WORK ORDER:
In the entries that follow, the first line to write out is the one containing "-- ===== input", and the last is the one containing "def Dom_extract_header_section_py (context_md". Reproduce that stretch exactly, with nothing before or after it.

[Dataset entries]
━━━━

-- pv_equiv track=rewrite | github.com/MikoNix/Fragmos | modules/contextualizer/sequencer.py | _extract_header_section
-- ===== SOURCE A (Python) =====
-- def _extract_header_section(context_md: str) -> str:
--     """Извлечь только ## Header секцию из context.md."""
--     parts = []
--     in_header = False
--     for line in context_md.splitlines():
--         if line.startswith("## Header"):
--             in_header = True
--             parts.append(line)
--             continue
--         if in_header:
--             if line.startswith("## ") and not line.startswith("## Header"):
--                 break
--             parts.append(line)
--     return "\n".join(parts)
-- ===== SOURCE B (Python) =====
-- def _extract_header_section(context_md: str) -> str:
--     """Two-phase: locate the first '## Header' line, then slice up to the next section."""
--     lines = context_md.splitlines()
--     start = next((i for i, line in enumerate(lines) if line.startswith("## Header")), None)
--     if start is None:
--         return ""
--     rest = lines[start + 1:]
--     end = next((j for j, line in enumerate(rest)
--                 if line.startswith("## ") and not line.startswith("## Header")),
--                len(rest))
--     return "\n".join(lines[start:start + 1 + end])
-- ===== Notes on version B (the rewrite author's own statement) =====
-- stated objective: alternative
-- what changed: Replaced A's single flag-driven loop with mutable in_header state by a two-phase decomposition: find the index of the first header-marker line, find the index of the next section break after it, then slice and join.
import Mathlib
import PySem

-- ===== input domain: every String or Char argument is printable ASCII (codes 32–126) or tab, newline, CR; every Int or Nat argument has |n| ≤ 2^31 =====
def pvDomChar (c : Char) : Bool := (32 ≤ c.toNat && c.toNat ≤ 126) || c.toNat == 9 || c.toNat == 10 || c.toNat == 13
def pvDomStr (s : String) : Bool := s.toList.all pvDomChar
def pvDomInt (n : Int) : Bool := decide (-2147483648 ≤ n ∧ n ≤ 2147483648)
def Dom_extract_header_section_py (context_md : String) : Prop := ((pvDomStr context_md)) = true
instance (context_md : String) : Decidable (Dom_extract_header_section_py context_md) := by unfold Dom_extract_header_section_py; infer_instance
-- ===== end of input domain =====

-- B replaces A's single flag-driven pass with a two-phase decomposition (find the start index of
-- the header section, find the end index, slice and join); objective: alternative structure, same O(n) cost.

-- ===== PORT A =====
-- the for-loop with `break`/`continue` over splitlines, state (parts, in_header)
def aLoop : List String → List String → Bool → List String
  | [], parts, _ => parts
  | line :: rest, parts, in_header =>
    if PySem.Str.startswith line "## Header" then
      aLoop rest (parts ++ [line]) true
    else if in_header then
      if PySem.Str.startswith line "## " && !PySem.Str.startswith line "## Header" then
        parts
      else
        aLoop rest (parts ++ [line]) in_header
    else
      aLoop rest parts in_header

def extract_header_section_py (context_md : String) : String :=
  PySem.Str.join "\n" (aLoop (PySem.Str.splitlines context_md) [] false)

-- ===== PORT B =====
-- next((i for i, line in enumerate(...) if ...), default) is ported as List.find? over PySem.List.enumerate
def extract_header_section_py_alt (context_md : String) : String :=
  let lines := PySem.Str.splitlines context_md
  match (PySem.List.enumerate lines).find? (fun il => PySem.Str.startswith il.2 "## Header") with
  | none => ""
  | some (start, _) =>
    let rest := PySem.List.slice lines (some (start + 1)) none
    let endIdx :=
      match (PySem.List.enumerate rest).find?
          (fun jl => PySem.Str.startswith jl.2 "## " && !PySem.Str.startswith jl.2 "## Header") with
      | some (j, _) => j
      | none => (rest.length : Int)
    PySem.Str.join "\n" (PySem.List.slice lines (some start) (some (start + 1 + endIdx)))

-- ===== PRECONDITION & SPEC =====
def Spec_extract_header_section_py (context_md : String) (out : String) : Prop := out = extract_header_section_py_alt context_md
instance (context_md : String) (out : String) : Decidable (Spec_extract_header_section_py context_md out) := by unfold Spec_extract_header_section_py; infer_instance

-- ===== CLAIM (what is proved, stated in full; the proofs are below) =====
def Claim_equal_extract_header_section_py : Prop := ∀ (context_md : String), Dom_extract_header_section_py context_md → Spec_extract_header_section_py context_md (extract_header_section_py context_md)

-- ===== LEMMAS AND PROOFS =====

-- abbreviations for the two line predicates (definitionally what both ports test)
def isHdr (l : String) : Bool := PySem.Str.startswith l "## Header"
def isSec (l : String) : Bool := PySem.Str.startswith l "## " && !PySem.Str.startswith l "## Header"

-- general: taking exactly the takeWhile-length is takeWhile
lemma take_takeWhile_length {α : Type} (q : α → Bool) :
    ∀ (t : List α), t.take (t.takeWhile q).length = t.takeWhile q := by
  intro t
  induction t with
  | nil => rfl
  | cons x xs ih =>
    by_cases h : q x = true
    · simp [h, ih]
    · simp [h]

-- general: dropping the takeWhile-length is dropWhile
lemma drop_takeWhile_length {α : Type} (q : α → Bool) :
    ∀ (t : List α), t.drop (t.takeWhile q).length = t.dropWhile q := by
  intro t
  induction t with
  | nil => rfl
  | cons x xs ih =>
    by_cases h : q x = true
    · simp [h, ih]
    · simp [h]

-- find? over enumerate, characterised by takeWhile/dropWhile
lemma find?_enumerate (p : String → Bool) :
    ∀ (xs : List String) (s : Int),
      ((PySem.List.enumerate xs s).find? (fun il => p il.2))
        = (match xs.dropWhile (fun l => !p l) with
           | [] => none
           | h :: _ => some (s + ((xs.takeWhile (fun l => !p l)).length : Int), h)) := by
  intro xs
  induction xs with
  | nil => intro s; rfl
  | cons x rest ih =>
    intro s
    by_cases h : p x = true
    · simp [PySem.List.enumerate_cons, h]
    · have h' : p x = false := by simpa using h
      simp only [PySem.List.enumerate_cons, List.find?_cons, h', List.dropWhile_cons,
        List.takeWhile_cons, Bool.not_false, if_true]
      rw [ih (s + 1)]
      cases hd : rest.dropWhile (fun l => !p l) with
      | nil => simp
      | cons y t =>
        simp only [List.length_cons, Option.some.injEq, Prod.mk.injEq, and_true]
        push_cast; ring

-- the in-header phase of A collects takeWhile (not a section break)
lemma aLoop_true :
    ∀ (xs parts : List String), aLoop xs parts true = parts ++ xs.takeWhile (fun l => !isSec l) := by
  intro xs
  induction xs with
  | nil => intro parts; simp [aLoop]
  | cons x rest ih =>
    intro parts
    by_cases hp : PySem.Str.startswith x "## Header" = true
    · have hsec : (!isSec x) = true := by unfold isSec; rw [hp]; simp
      simp only [aLoop, hp, if_true, List.takeWhile_cons, hsec]
      rw [ih]
      simp
    · have hp' : PySem.Str.startswith x "## Header" = false := by simpa using hp
      by_cases hs : PySem.Str.startswith x "## " = true
      · have hsec : (!isSec x) = false := by unfold isSec; rw [hp', hs]; rfl
        simp only [aLoop, hp', Bool.not_false, Bool.and_true, hs, if_true, Bool.false_eq_true,
          if_false, List.takeWhile_cons, hsec]
        simp
      · have hs' : PySem.Str.startswith x "## " = false := by simpa using hs
        have hsec : (!isSec x) = true := by unfold isSec; rw [hs']; rfl
        simp only [aLoop, hp', hs', Bool.false_and, Bool.false_eq_true, if_false, if_true,
          List.takeWhile_cons, hsec]
        rw [ih]
        simp

-- the search phase of A, characterised by dropWhile/takeWhile
lemma aLoop_false :
    ∀ (xs parts : List String),
      aLoop xs parts false
        = parts ++ (match xs.dropWhile (fun l => !isHdr l) with
                    | [] => []
                    | h :: t => h :: t.takeWhile (fun l => !isSec l)) := by
  intro xs
  induction xs with
  | nil => intro parts; simp [aLoop]
  | cons x rest ih =>
    intro parts
    by_cases hp : PySem.Str.startswith x "## Header" = true
    · have hh : (!isHdr x) = false := by unfold isHdr; rw [hp]; rfl
      simp only [aLoop, hp, if_true, List.dropWhile_cons, hh, Bool.false_eq_true, if_false]
      rw [aLoop_true]
      simp
    · have hp' : PySem.Str.startswith x "## Header" = false := by simpa using hp
      have hh : (!isHdr x) = true := by unfold isHdr; rw [hp']; rfl
      simp only [aLoop, hp', Bool.false_eq_true, if_false, List.dropWhile_cons, hh, if_true]
      exact ih parts

-- takeWhile is everything when dropWhile is empty
lemma takeWhile_eq_self_of_dropWhile_nil {α : Type} {q : α → Bool} {t : List α}
    (h : t.dropWhile q = []) : t.takeWhile q = t := by
  have := List.takeWhile_append_dropWhile (p := q) (l := t)
  rw [h, List.append_nil] at this
  exact this

-- ===== VERDICT (by name: the statement is the Claim_ definition above) =====
theorem extract_header_section_py_spec : Claim_equal_extract_header_section_py := by
  intro context_md _
  unfold Spec_extract_header_section_py
  simp only [extract_header_section_py, extract_header_section_py_alt]
  set lines := PySem.Str.splitlines context_md with hl
  rw [aLoop_false,
    find?_enumerate (fun l => PySem.Str.startswith l "## Header") lines 0]
  simp only [isHdr, isSec]
  cases hd : lines.dropWhile (fun l => !PySem.Str.startswith l "## Header") with
  | nil => rfl
  | cons h t =>
    simp only [List.nil_append]
    set k := (lines.takeWhile (fun l => !PySem.Str.startswith l "## Header")).length with hk
    have hdropk : lines.drop k = h :: t := by
      rw [hk, drop_takeWhile_length]; exact hd
    have hrest : PySem.List.slice lines (some ((0 : Int) + (k : Int) + 1)) none = t := by
      have h1 : ((0 : Int) + (k : Int) + 1) = ((k + 1 : Nat) : Int) := by push_cast; ring
      rw [h1, PySem.List.slice_from_natCast, ← List.drop_drop, hdropk]
      rfl
    rw [hrest,
      find?_enumerate (fun l => PySem.Str.startswith l "## " && !PySem.Str.startswith l "## Header") t 0]
    cases he : t.dropWhile (fun l => !(PySem.Str.startswith l "## " && !PySem.Str.startswith l "## Header")) with
    | nil =>
      have htw := takeWhile_eq_self_of_dropWhile_nil he
      simp only [htw]
      have h2 : ((0 : Int) + (k : Int) + 1 + (t.length : Int)) = ((k + 1 + t.length : Nat) : Int) := by
        push_cast; ring
      have h0 : ((0 : Int) + (k : Int)) = ((k : Nat) : Int) := by ring
      rw [h2, h0, PySem.List.slice_natCast, hdropk]
      congr 1
      simp
      omega
    | cons y t' =>
      set m := (t.takeWhile (fun l => !(PySem.Str.startswith l "## " && !PySem.Str.startswith l "## Header"))).length with hm
      have h2 : ((0 : Int) + (k : Int) + 1 + ((0 : Int) + (m : Int))) = ((k + 1 + m : Nat) : Int) := by
        push_cast; ring
      have h0 : ((0 : Int) + (k : Int)) = ((k : Nat) : Int) := by ring
      rw [h2, h0, PySem.List.slice_natCast, hdropk]
      congr 1
      have h3 : k + 1 + m - k = m + 1 := by omega
      rw [h3]
      simp only [List.take_succ_cons]
      rw [hm, take_takeWhile_length]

━━━━

EXERCISE OUTPUT:
-- ===== input domain: every String or Char argument is printable ASCII (codes 32–126) or tab, newline, CR; every Int or Nat argument has |n| ≤ 2^31 =====
def pvDomChar (c : Char) : Bool := (32 ≤ c.toNat && c.toNat ≤ 126) || c.toNat == 9 || c.toNat == 10 || c.toNat == 13
def pvDomStr (s : String) : Bool := s.toList.all pvDomChar
def pvDomInt (n : Int) : Bool := decide (-2147483648 ≤ n ∧ n ≤ 2147483648)
def Dom_extract_header_section_py (context_md : String) : Prop := ((pvDomStr context_md)) = true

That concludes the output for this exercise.